Sunday, February 11, 2007

Ketogenic diet update...

I received a call from John Hopkins on Friday. They have reviewed Sophie's medical records and have accepted her into the program. The only problem...the next opening is not until April 16th. I really do not think I can wait two months to start the diet. Sophie is having between 50 to 75 seizures a day. It is so hard to watch her have seizures all day long. Now that she is more mobile, her seizures have become more dangerous to her physically. She will be standing while playing with a toy and then suddenly have a head drop seizure and smashes her face right into the toy. It is so sad.

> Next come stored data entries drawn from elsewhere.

-- pv_equiv track=rewrite | github.com/m1sterzer0/JuliaAtcoder | python/abc200_209/abc205_D.py | solve
-- ===== SOURCE A (Python) =====
-- def solve(N,Q,A,K) :
--     QQ = [K[i]<<20|i for i in range(Q)]
--     QQ.sort(reverse=True)
--     AA = A.copy()
--     AA.sort(reverse=True)
--     ans = [0] * Q
--     last,candsofar = 0,0
--     while QQ :
--         qv = QQ[-1] >> 20
--         qidx = QQ[-1] & 0xfffff
--         if len(AA) == 0 or qv < candsofar + (AA[-1] - last) :
--             QQ.pop()
--             ans[qidx] = last + (qv - candsofar)
--         else :
--             aa = AA.pop()
--             candsofar += 0 if aa == last else (aa - last - 1)
--             last = aa
--     return ans
-- ===== SOURCE B (Python) =====
-- def solve(N, Q, A, K):
--     steps = []  # (bound, base_last, base_cand); bound is nondecreasing
--     last = cand = 0
--     m = 0
--     for aa in sorted(A):
--         t = cand + (aa - last)
--         if not steps or t > m:
--             m = t
--         steps.append((m, last, cand))
--         if aa != last:
--             cand += aa - last - 1
--         last = aa
--     out = []
--     for i in range(Q):
--         qv = K[i]
--         lo, hi = 0, len(steps)
--         while lo < hi:
--             mid = (lo + hi) // 2
--             if qv < steps[mid][0]:
--                 hi = mid
--             else:
--                 lo = mid + 1
--         l, c = (last, cand) if lo == len(steps) else steps[lo][1:]
--         out.append(l + (qv - c))
--     return out
-- ===== Notes on version B (the rewrite author's own statement) =====
-- stated objective: alternative
-- what changed: A packs each query with its index into one int, sorts the queries, and answers them in a merged two-pointer sweep over reverse-sorted A, scattering results by index; B instead walks sorted A once to build a breakpoint table (threshold, base_last, base_cand) with a running-max threshold and answers each query independently, in the original order, by binary-searching that table - no query sort, no bit packing, no scatter. …
-- outside the precondition, e.g. on solve(0, 3, [], [5]): A raises IndexError, B raises IndexError
import Mathlib
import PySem

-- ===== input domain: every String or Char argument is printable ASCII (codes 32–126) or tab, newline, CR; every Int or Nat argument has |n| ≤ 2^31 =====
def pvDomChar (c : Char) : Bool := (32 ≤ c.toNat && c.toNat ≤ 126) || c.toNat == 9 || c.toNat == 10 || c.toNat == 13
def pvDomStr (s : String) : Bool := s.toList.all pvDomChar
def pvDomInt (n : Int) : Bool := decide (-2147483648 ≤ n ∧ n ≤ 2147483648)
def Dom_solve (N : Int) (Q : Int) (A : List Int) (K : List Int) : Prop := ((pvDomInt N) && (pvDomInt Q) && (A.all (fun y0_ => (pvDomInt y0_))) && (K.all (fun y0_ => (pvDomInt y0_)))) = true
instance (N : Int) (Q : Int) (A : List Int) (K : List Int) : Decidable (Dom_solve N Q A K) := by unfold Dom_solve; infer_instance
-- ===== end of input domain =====

-- B re-implements A's offline merged sweep (bit-packed sorted queries) as a breakpoint table over
-- sorted A plus an independent binary search per query; equal return value on Pre_, no side effects.

-- ===== PORT A =====
-- the 'while QQ' loop: both Python lists are popped from the back
def solveLoop (QQ : List Int) (AA : List Int) (ans : List Int) (last : Int) (cand : Int) : List Int :=
  if _hQ : QQ.length = 0 then ans
  else
    let qv := PySem.List.pyGetD QQ (-1) 0 >>> (20:Nat)
    let qidx := PySem.Int.band (PySem.List.pyGetD QQ (-1) 0) 1048575
    if _hA : AA.length = 0 ∨ qv < cand + (PySem.List.pyGetD AA (-1) 0 - last) then
      solveLoop QQ.dropLast AA (PySem.List.pySetD ans qidx (last + (qv - cand))) last cand
    else
      let aa := PySem.List.pyGetD AA (-1) 0
      solveLoop QQ AA.dropLast ans aa (cand + (if aa = last then 0 else aa - last - 1))
termination_by QQ.length + AA.length
decreasing_by
  · simp only [List.length_dropLast]; omega
  · simp only [List.length_dropLast]; push Not at _hA; omega

def solve (N : Int) (Q : Int) (A : List Int) (K : List Int) : List Int :=
  let QQ := PySem.List.sorted ((PySem.List.pyRange 0 Q 1).map
    (fun i => PySem.Int.bor ((PySem.List.pyGetD K i 0) <<< (20:Nat)) i)) (fun x => x) true
  let AA := PySem.List.sorted A (fun x => x) true
  let ans := PySem.List.pyRepeat [(0:Int)] Q
  solveLoop QQ AA ans 0 0

-- ===== PORT B =====
-- one step of B's table-building loop over sorted(A); state = (steps, last, cand, m)
def stepB (st : List (Int × Int × Int) × Int × Int × Int) (aa : Int) :
    List (Int × Int × Int) × Int × Int × Int :=
  let steps := st.1
  let last := st.2.1
  let cand := st.2.2.1
  let m := st.2.2.2
  let t := cand + (aa - last)
  let m' := if steps.length = 0 ∨ m < t then t else m
  (steps ++ [(m', last, cand)], aa, (if aa = last then cand else cand + (aa - last - 1)), m')

-- B's 'while lo < hi' binary search on the nondecreasing bound column
def bsearchB (steps : List (Int × Int × Int)) (qv : Int) (lo : Int) (hi : Int) : Int :=
  if _h : lo < hi then
    let mid := PySem.Int.floordiv (lo + hi) 2
    if qv < (PySem.List.pyGetD steps mid (0, 0, 0)).1 then bsearchB steps qv lo mid
    else bsearchB steps qv (mid + 1) hi
  else lo
termination_by (hi - lo).toNat
decreasing_by
  · have h2 : PySem.Int.floordiv (lo + hi) 2 = (lo + hi) / 2 := Int.fdiv_eq_ediv_of_nonneg _ (by norm_num)
    omega
  · have h2 : PySem.Int.floordiv (lo + hi) 2 = (lo + hi) / 2 := Int.fdiv_eq_ediv_of_nonneg _ (by norm_num)
    omega

def solve_alt (N : Int) (Q : Int) (A : List Int) (K : List Int) : List Int :=
  let st := (PySem.List.sorted A (fun x => x) false).foldl stepB ([], 0, 0, 0)
  let steps := st.1
  let last := st.2.1
  let cand := st.2.2.1
  (PySem.List.pyRange 0 Q 1).foldl (fun out i =>
    let qv := PySem.List.pyGetD K i 0
    let lo := bsearchB steps qv 0 steps.length
    let lc := if lo = (steps.length : Int) then (last, cand)
              else ((PySem.List.pyGetD steps lo (0, 0, 0)).2.1, (PySem.List.pyGetD steps lo (0, 0, 0)).2.2)
    out ++ [lc.1 + (qv - lc.2)]) []

-- ===== PRECONDITION & SPEC =====
-- Pre_ excludes inputs where A raises IndexError (Q exceeds len(K)), and inputs with more than 2^20
-- queries, where A's 20-bit index packing makes distinct query indices collide so A's returned list
-- is an accident of the packing width (see claim cites).
def Pre_solve (N : Int) (Q : Int) (A : List Int) (K : List Int) : Prop :=
  Q ≤ (K.length : Int) ∧ Q ≤ 1048576
instance (N : Int) (Q : Int) (A : List Int) (K : List Int) : Decidable (Pre_solve N Q A K) := by
  unfold Pre_solve; infer_instance

def pvWitness_solve : Int × Int × List Int × List Int := (0, 2, [1, 3], [1, 4])

def Spec_solve (N : Int) (Q : Int) (A : List Int) (K : List Int) (out : List Int) : Prop :=
  out = solve_alt N Q A K
instance (N : Int) (Q : Int) (A : List Int) (K : List Int) (out : List Int) :
    Decidable (Spec_solve N Q A K out) := by unfold Spec_solve; infer_instance

-- ===== CLAIM (what is proved, stated in full; the proofs are below) =====
def Claim_equal_solve : Prop := ∀ (N : Int) (Q : Int) (A : List Int) (K : List Int),
  Dom_solve N Q A K → Pre_solve N Q A K → Spec_solve N Q A K (solve N Q A K)

-- ===== LEMMAS AND PROOFS =====

-- ---- arithmetic facts about the 20-bit packing ----
theorem shl20 (k : Int) : k <<< (20:Nat) = k * 1048576 := by
  have h := Int.shiftLeft_eq_mul_pow k 20
  rw [Int.shiftLeft_natCast_right] at h
  norm_num at h
  exact h

theorem shr20 (x : Int) : x >>> (20:Nat) = x / 1048576 := by
  cases x with
  | ofNat n =>
    show Int.ofNat (n >>> 20) = _
    rw [Nat.shiftRight_eq_div_pow]
    norm_num
  | negSucc n =>
    show Int.negSucc (n >>> 20) = _
    rw [Nat.shiftRight_eq_div_pow]
    norm_num
    omega

theorem lowones_and (c b : Nat) (hb : b < 1048576) : (1048576 * c + 1048575) &&& b = b := by
  apply Nat.eq_of_testBit_eq
  intro j
  rw [Nat.testBit_and]
  by_cases hj : j < 20
  · have hmod : (1048576*c + 1048575) % 2^20 = 1048575 := by norm_num
    have h1 := Nat.testBit_mod_two_pow (1048576*c + 1048575) 20 j
    rw [hmod] at h1
    have h2 : Nat.testBit 1048575 j = true := by
      have := Nat.testBit_two_pow_sub_one 20 j
      norm_num at this
      simp [this, hj]
    rw [h2] at h1
    simp at h1
    rw [h1.2]
    simp
  · have hb' : b.testBit j = false := by
      apply Nat.testBit_eq_false_of_lt
      calc b < 1048576 := hb
        _ ≤ 2^j := by
          have h20 : (20:Nat) ≤ j := by omega
          calc (1048576:Nat) = 2^20 := by norm_num
            _ ≤ 2^j := Nat.pow_le_pow_right (by norm_num) h20
    simp [hb']

theorem pack_eq (k i : Int) (h0 : 0 ≤ i) (h1 : i < 1048576) :
    PySem.Int.bor (k <<< (20:Nat)) i = k * 1048576 + i := by
  rw [shl20]
  unfold PySem.Int.bor
  by_cases hk : 0 ≤ k
  · rw [if_pos (by positivity), if_pos h0]
    have ht : (k*1048576).toNat = k.toNat * 1048576 := by omega
    rw [ht]
    have h2 := (Nat.two_pow_add_eq_or_of_lt (b := i.toNat) (i := 20) (by omega) k.toNat).symm
    norm_num at h2
    rw [Nat.mul_comm 1048576 k.toNat] at h2
    rw [h2]
    omega
  · have hneg : ¬ 0 ≤ k * 1048576 := by push Not at hk ⊢; nlinarith
    rw [if_neg hneg, if_pos h0]
    have hm : (-(k*1048576) - 1).toNat = 1048576 * (-k-1).toNat + 1048575 := by omega
    rw [hm, lowones_and _ _ (by omega)]
    omega

theorem unpack_val (k i : Int) (h0 : 0 ≤ i) (h1 : i < 1048576) :
    (k * 1048576 + i) >>> (20:Nat) = k := by
  rw [shr20]; omega

theorem unpack_idx (k i : Int) (h0 : 0 ≤ i) (h1 : i < 1048576) :
    PySem.Int.band (k * 1048576 + i) 1048575 = i := by
  unfold PySem.Int.band
  by_cases ha : 0 ≤ k * 1048576 + i
  · rw [if_pos ha, if_pos (by norm_num)]
    have h2 : (k*1048576+i).toNat &&& (1048575:Int).toNat = (k*1048576+i).toNat % 1048576 := by
      have := Nat.and_two_pow_sub_one_eq_mod ((k*1048576+i).toNat) 20
      norm_num at this
      simpa using this
    rw [h2]
    omega
  · rw [if_neg ha, if_pos (by norm_num)]
    have hand : (1048575:Int).toNat &&& (-(k*1048576+i) - 1).toNat
        = (-(k*1048576+i) - 1).toNat % 1048576 := by
      rw [Nat.and_comm]
      have := Nat.and_two_pow_sub_one_eq_mod ((-(k*1048576+i) - 1).toNat) 20
      norm_num at this
      simpa using this
    rw [hand]
    omega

Here's a picture of her favorite toy.
She loves to push this toy around the room.

The other night, when she was playing with her favorite toy,
she had a seizure and cut the side of her face.
You can also see her busted lip from when she had a seizure
while sitting in her highchair.
Cruising...

Definition of cruising: Holding on to an object while walking sideways. I think Sophie's physical therapist has some competition. Grandma Debbie came over last night and had Sophie cruising from one toy to another. Sophie has a few tall toys in which she stands while playing with them. Grandma Debbie pushed them together and Sophie was cruising around. Sophie is also now able to stand without support for a few seconds. She is getting so strong. It is only a matter of days before she starts walking by herself.

Friday, February 09, 2007

Walking with assistance...

Wow, Sophie is really starting to get around. She will crawl from one room to another to look for me. Before, if I wasn't in the room, she would cry until I came within five feet of her and then she would crawl to me. She will also go from one toy to another (i.e. she will play with her push toy and then get down and play with her activity table). She is also walking very well with her push toy. I wonder if it has anything to do with the fish oils I started giving her a couple of weeks ago...hmmm. She has also started cruising around the furniture. I use the term "started" very loosely as she has only done it a couple of times and only moved a couple of feet, but still she is getting there.
Another specialist...

We met with the Otolaryngologists yesterday. Of course he recommended that Sophie get tubes put in her ear. I am on the fence on whether or not to get tubes for her. When he looked in Sophie's ear, they looked perfect...no infection, no fluid. So I am thinking that maybe I will wait and see if she gets another ear infection. You can get tubes put in while you have an ear infection. Maybe she is over the hump. On the other hand, even if she is over the hump for this cold and flu season, there is always next year. Do we really want to deal with another ear infection??? Decisions, decisions, decisions!

Sunday, February 04, 2007

15 month checkup...

Sophie had her 15 month checkup with the pediatrician last Wednesday. Bad news...her ear infection has gotten worse. We are on a new antibiotic (5th one in the last two months). Needless to say, we are now going to see an Otolaryngologists (Ear, Nose and Throat Specialist). Sophie continues to surprise us with her height. She is 32.75 inches tall which is 97th percentile on the charts. On the other hand, she has dropped down to 70th percentile on weight. She weighs 24 pounds 4 ounces.

Sophie continues to get stronger every day. She is now able to walk across the room while pushing a toy without our assistance!!! She gets so frustrated that she cannot walk on her own. All she wants to do all day long is stand.

By the way, we are still waiting on the Clobazam. Also, we traveled to Chicago on Friday so Sophie could get an adjustment on her band. It is fitting much better now.